We included 71 MSA patients. Female gender(sex-ratio = 0.65) and MSA-P subtype(73%) were predominant. Mean age of disease onset was 59.1years. CI was found in 85.7% of patients(dementia in 12.7% and Mild cognitive impairment(MCI) in 73% of patients mainly of multiple-domain amnestic type(37.3%)). Mean MMSE score was lower among MSA-P compared to MSA-C(23.52 vs. 26.47;p = 0.027). Higher postural instability gait disorder(PIGD) and MDS-UPDRS-III scores were noted in demented MSA patients(p = 0.019;p = 0.015 respectively). The main altered cognitive domain was attention(64.8%). Executive functions and mood disorders were more affected in MSA-P(p = 0.029,p = 0.035 respectively). Clinical and neurophysiological study of dysautonomia revealed no differences across cognitive subtypes. APOE genotyping was performed in 51 MSA patients with available blood samples. Those carrying APOEε4 had 1.32 fold higher risk to develop CI, with lower MMSE score(p = 0.0001). Attention and language were significantly altered by adjusting the p value to APOEɛ4 carriers(p = 0.046 and p = 0.044 respectively). Executive dysfunction was more pronounced among MSA-PAPOEε4 carriers(p = 0.010).

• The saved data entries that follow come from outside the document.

-- pv_equiv track=rewrite | github.com/MarwinMarw/RINEX-satellite-position | RSP/parse_rinex.py | _fix_negative_num
-- ===== SOURCE A (Python) =====
-- def _split_neg_num(number, start_index=0):
--     index_minus = number.find('-', start_index)
--     fixed = []
--
--     if index_minus > 0 and not number[index_minus-1].isalpha():
--         num1 = number[:index_minus]
--         num2 = number[index_minus:]
--         fixn1 = _split_neg_num(num1)
--         fixn2 = _split_neg_num(num2)
--
--         if fixn1 is None:
--             fixed.append(num1)
--         else:
--             for i in fixn1:
--                 fixed.append(i)
--
--         if fixn2 is None:
--             fixed.append(num2)
--         else:
--             for i in fixn2:
--                 fixed.append(i)
--
--         return fixed
--
--     else:
--         if index_minus != -1:
--             return _split_neg_num(number, index_minus+1)
--         else:
--             return None
--
-- def _fix_negative_num(nums: list) -> list:
--     fixed_nums = []
--     for num in nums:
--         fixed_num = _split_neg_num(num)
--         if fixed_num is not None:
--             for fn in fixed_num:
--                 fixed_nums.append(fn)
--         else:
--             fixed_nums.append(num)
--
--     return fixed_nums
-- ===== SOURCE B (Python) =====
-- def _fix_negative_num(nums: list) -> list:
--     # One flat pass per string: cut before every '-' that is not at position 0
--     # and not preceded by a letter; strings without such a '-' are kept whole.
--     fixed_nums = []
--     for s in nums:
--         start = 0
--         for i in range(1, len(s)):
--             if s[i] == '-' and not s[i-1].isalpha():
--                 fixed_nums.append(s[start:i])
--                 start = i
--         fixed_nums.append(s[start:])
--     return fixed_nums
-- ===== Notes on version B (the rewrite author's own statement) =====
-- stated objective: simpler
-- what changed: Replaces the recursive find/slice/re-scan splitter (helper returning None or a list, re-searching each sliced fragment) with a single flat left-to-right pass per string that emits a slice at every qualifying '-' position.
import Mathlib
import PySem

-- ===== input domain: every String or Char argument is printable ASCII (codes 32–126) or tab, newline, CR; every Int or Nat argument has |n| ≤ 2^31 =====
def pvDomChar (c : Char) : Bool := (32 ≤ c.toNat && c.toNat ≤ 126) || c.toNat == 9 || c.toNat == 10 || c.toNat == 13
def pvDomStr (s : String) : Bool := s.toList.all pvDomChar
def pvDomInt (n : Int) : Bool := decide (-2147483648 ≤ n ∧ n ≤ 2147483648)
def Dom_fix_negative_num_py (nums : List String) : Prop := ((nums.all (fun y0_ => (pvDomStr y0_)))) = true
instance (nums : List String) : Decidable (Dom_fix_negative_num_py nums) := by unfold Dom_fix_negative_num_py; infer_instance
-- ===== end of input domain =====

-- B replaces A's recursive find/slice/re-scan splitter (None-or-list helper) by a
-- single flat left-to-right pass per string collecting slices at qualifying '-'
-- positions.

-- ===== PORT A =====

-- literal port of the helper _split_neg_num.  `fuel` is a pure totality guard (the
-- callers pass enough for every input; see splitNegNum_none / splitNegNum_some below);
-- the start_index A passes is always a natural number (0 or index_minus+1 with
-- index_minus ≥ 0), so it is typed Nat here.
def splitNegNum (fuel : Nat) (number : List Char) (start_index : Nat) : Option (List (List Char)) :=
  match fuel with
  | 0 => none
  | fuel + 1 =>
    let index_minus := PySem.Chars.findFrom number ['-'] (start_index : Int) none
    if 0 < index_minus ∧ ¬ (PySem.Chars.isalpha (PySem.List.pyGetD number (index_minus - 1) ' ') = true) then
      let num1 := PySem.List.slice number none (some index_minus)
      let num2 := PySem.List.slice number (some index_minus) none
      let fixn1 := splitNegNum fuel num1 0
      let fixn2 := splitNegNum fuel num2 0
      some ((match fixn1 with
             | none => [num1]
             | some l => l) ++
            (match fixn2 with
             | none => [num2]
             | some l => l))
    else
      if index_minus ≠ -1 then
        splitNegNum fuel number (index_minus.toNat + 1)
      else
        none

def fix_negative_num_py (nums : List String) : List String :=
  nums.foldl (fun fixed_nums num =>
    match splitNegNum (3 * num.toList.length + 2) num.toList 0 with
    | some fixed_num => fixed_nums ++ fixed_num.map String.ofList
    | none => fixed_nums ++ [num]) []

-- ===== PORT B =====

-- one step of B's inner loop body (i ranges over range(1, len(s)))
def fixStep (s : List Char) (st : Int × List (List Char)) (i : Int) : Int × List (List Char) :=
  if PySem.List.pyGetD s i ' ' = '-' ∧ ¬ (PySem.Chars.isalpha (PySem.List.pyGetD s (i - 1) ' ') = true) then
    (i, st.2 ++ [PySem.List.slice s (some st.1) (some i)])
  else st

-- B's per-string work: the inner loop plus the final append of s[start:]
def fixOne (s : List Char) : List (List Char) :=
  let r := (PySem.List.pyRange 1 (PySem.List.len s) 1).foldl (fixStep s) (0, [])
  r.2 ++ [PySem.List.slice s (some r.1) none]

def fix_negative_num_py_alt (nums : List String) : List String :=
  nums.foldl (fun fixed_nums num => fixed_nums ++ (fixOne num.toList).map String.ofList) []

-- ===== PRECONDITION & SPEC =====
def Spec_fix_negative_num_py (nums : List String) (out : List String) : Prop := out = fix_negative_num_py_alt nums
instance (nums : List String) (out : List String) : Decidable (Spec_fix_negative_num_py nums out) := by unfold Spec_fix_negative_num_py; infer_instance

-- ===== CLAIM (what is proved, stated in full; the proofs are below) =====
def Claim_equal_fix_negative_num_py : Prop := ∀ (nums : List String), Dom_fix_negative_num_py nums → Spec_fix_negative_num_py nums (fix_negative_num_py nums)

-- ===== LEMMAS AND PROOFS =====

-- qualifying cut position: s[i] == '-' and s[i-1] is not a letter (used only with i ≥ 1)
def qb (s : List Char) (i : Nat) : Bool :=
  (s.getD i ' ' == '-') && !(PySem.Chars.isalpha (s.getD (i - 1) ' '))

theorem qb_false_of_not_minus {s : List Char} {i : Nat} (h : s.getD i ' ' ≠ '-') :
    qb s i = false := by
  simp [qb]; intro hc; exact absurd hc h

theorem qb_false_of_ge_length {s : List Char} {i : Nat} (h : s.length ≤ i) :
    qb s i = false := by
  apply qb_false_of_not_minus
  rw [List.getD_eq_default _ _ h]
  decide

theorem qb_lt_length {s : List Char} {i : Nat} (h : qb s i = true) : i < s.length := by
  by_contra hc
  rw [qb_false_of_ge_length (by omega)] at h
  exact absurd h (by decide)

theorem qb_minus {s : List Char} {i : Nat} (h : qb s i = true) : s.getD i ' ' = '-' := by
  simp [qb] at h
  exact h.1

theorem qb_eq_true_iff (s : List Char) (i : Nat) :
    qb s i = true ↔ (s.getD i ' ' = '-' ∧ ¬ (PySem.Chars.isalpha (s.getD (i - 1) ' ') = true)) := by
  simp [qb]

-- getD picks out '-' exactly where getElem? does (the default ' ' is not '-')
theorem getD_minus_iff (s : List Char) (j : Nat) :
    s.getD j ' ' = '-' ↔ s[j]? = some '-' := by
  rw [List.getD_eq_getElem?_getD]
  cases h : s[j]? <;> simp

-- ['-'] is a prefix of s.drop j exactly when s[j] is '-'
theorem minus_prefix_drop_iff (s : List Char) (j : Nat) :
    (['-'] <+: s.drop j) ↔ s[j]? = some '-' := by
  rw [← List.head?_drop]
  cases hd : s.drop j with
  | nil => simp
  | cons a t =>
    simp only [List.cons_prefix_cons, List.head?_cons, Option.some.injEq]
    constructor
    · rintro ⟨h1, _⟩; exact h1.symm
    · intro h1; exact ⟨h1.symm, List.nil_prefix⟩

-- normalisation of s.find('-', k) for a Nat start
theorem findFrom_nat_norm (s sub : List Char) (k : Nat) :
    PySem.Chars.findFrom s sub (k : Int) none =
      if (s.length : Int) < (k : Int) then -1
      else if PySem.Chars.find (s.drop k) sub = -1 then -1
      else (k : Int) + PySem.Chars.find (s.drop k) sub := by
  simp only [PySem.Chars.findFrom]
  have h0 : ¬ ((k : Int) < 0) := by omega
  simp [h0, List.take_length]

-- full case analysis of number.find('-', k) for a Nat start
theorem findFrom_minus_cases (s : List Char) (k : Nat) :
    (PySem.Chars.findFrom s ['-'] (k : Int) none = -1 ∧
      ∀ j, k ≤ j → s.getD j ' ' ≠ '-') ∨
    (∃ j₀ : Nat, PySem.Chars.findFrom s ['-'] (k : Int) none = (j₀ : Int) ∧ k ≤ j₀ ∧ j₀ < s.length ∧
      s.getD j₀ ' ' = '-' ∧ ∀ j, k ≤ j → j < j₀ → s.getD j ' ' ≠ '-') := by
  rw [findFrom_nat_norm]
  by_cases hk : (s.length : Int) < (k : Int)
  · left
    refine ⟨by simp [hk], ?_⟩
    intro j hj hc
    rw [getD_minus_iff] at hc
    obtain ⟨hlt2, _⟩ := List.getElem?_eq_some_iff.mp hc
    omega
  · simp only [hk, if_false]
    by_cases hf : PySem.Chars.find (s.drop k) ['-'] = -1
    · left
      refine ⟨by simp [hf], ?_⟩
      intro j hj hc
      rw [getD_minus_iff] at hc
      rw [PySem.Chars.find_eq_neg_one_iff] at hf
      apply hf
      have hpre : ['-'] <+: (s.drop k).drop (j - k) := by
        rw [List.drop_drop, show k + (j - k) = j by omega]
        exact (minus_prefix_drop_iff s j).mpr hc
      have hin := (PySem.Chars.exists_prefix_drop_iff_isIn (sub := ['-']) (s := s.drop k)).mp ⟨_, hpre⟩
      rwa [PySem.Chars.isIn_iff_infix] at hin
    · right
      simp only [hf, if_false]
      have hge : 0 ≤ PySem.Chars.find (s.drop k) ['-'] := by
        have := PySem.Chars.neg_one_le_find (s.drop k) ['-']
        omega
      obtain ⟨hpre, hmin⟩ := PySem.Chars.find_spec (s := s.drop k) (sub := ['-']) hge
      have hlt : (PySem.Chars.find (s.drop k) ['-']).toNat < (s.drop k).length := by
        have hle := hpre.length_le
        rw [List.length_drop] at hle
        simp only [List.length_cons, List.length_nil] at hle
        omega
      rw [List.length_drop] at hlt
      refine ⟨k + (PySem.Chars.find (s.drop k) ['-']).toNat, by omega, by omega, ?_, ?_, ?_⟩
      · omega
      · rw [getD_minus_iff, ← minus_prefix_drop_iff]
        rw [List.drop_drop] at hpre
        exact hpre
      · intro j hj hjlt hc
        rw [getD_minus_iff, ← minus_prefix_drop_iff] at hc
        have := hmin (j - k) (by omega)
        rw [List.drop_drop] at this
        have hjk : k + (j - k) = j := by omega
        rw [hjk] at this
        exact this hc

In this study, the main determinants of CI in Tunisian MSA patients were MSA-P motor-subtype, mainly of PIGD-phenotype, disease duration and APOEε4 carrying status, defining a more altered cognitive phenotype. This effect mainly concerned executive, attention and language functions, all found to be more impaired in APOEε4 carriers with variable degrees across MSA motor-subtypes.
经典地,认知障碍(CI)在帕金森(MSA-P)和小脑(MSA-C)运动亚型的多系统萎缩(MSA)中不被认为是主要特征。然而,越来越多的证据表明,目前不同人群的 MSA 患者中普遍存在这些缺陷。我们的目的是评估突尼斯 MSA 患者的认知特征,并分析潜在的临床和遗传决定因素。
在回顾性横断面研究中,纳入了临床诊断的 MSA 患者。所有患者均接受临床和神经心理学评估,以描述其认知特征。分析了与 APOE 基因型状态的关联。明确了 CI 的决定因素。
我们纳入了 71 名 MSA 患者。女性(性别比=0.65)和 MSA-P 亚型(73%)为主。疾病发病的平均年龄为 59.1 岁。85.7%的患者存在 CI(12.7%为痴呆,73%为轻度认知障碍(MCI),主要为多域遗忘型(37.3%))。与 MSA-C 相比,MSA-P 患者的 MMSE 评分较低(23.52 与 26.47;p=0.027)。痴呆 MSA 患者的姿势不稳定步态障碍(PIGD)和 MDS-UPDRS-III 评分较高(p=0.019;p=0.015)。主要改变的认知域是注意力(64.8%)。执行功能和情绪障碍在 MSA-P 中受影响更大(p=0.029,p=0.035)。自主神经功能障碍的临床和神经生理学研究显示,认知亚型之间没有差异。对 51 名有可用血液样本的 MSA 患者进行了 APOE 基因分型。携带 APOEε4 的患者发生 CI 的风险增加 1.32 倍,MMSE 评分较低(p=0.0001)。通过调整 APOEε4 携带者的 p 值,注意力和语言明显改变(p=0.046 和 p=0.044)。在 MSA-PAPOEε4 携带者中,执行功能障碍更为明显(p=0.010)。
在这项研究中,突尼斯 MSA 患者认知障碍的主要决定因素是 MSA-P 运动亚型,主要是 PIGD 表型、疾病持续时间和 APOEε4 携带状态,定义了更改变性的认知表型。这种影响主要涉及执行功能、注意力和语言功能,所有这些功能在 APOEε4 携带者中都有不同程度的改变,且在 MSA 运动亚型中存在差异。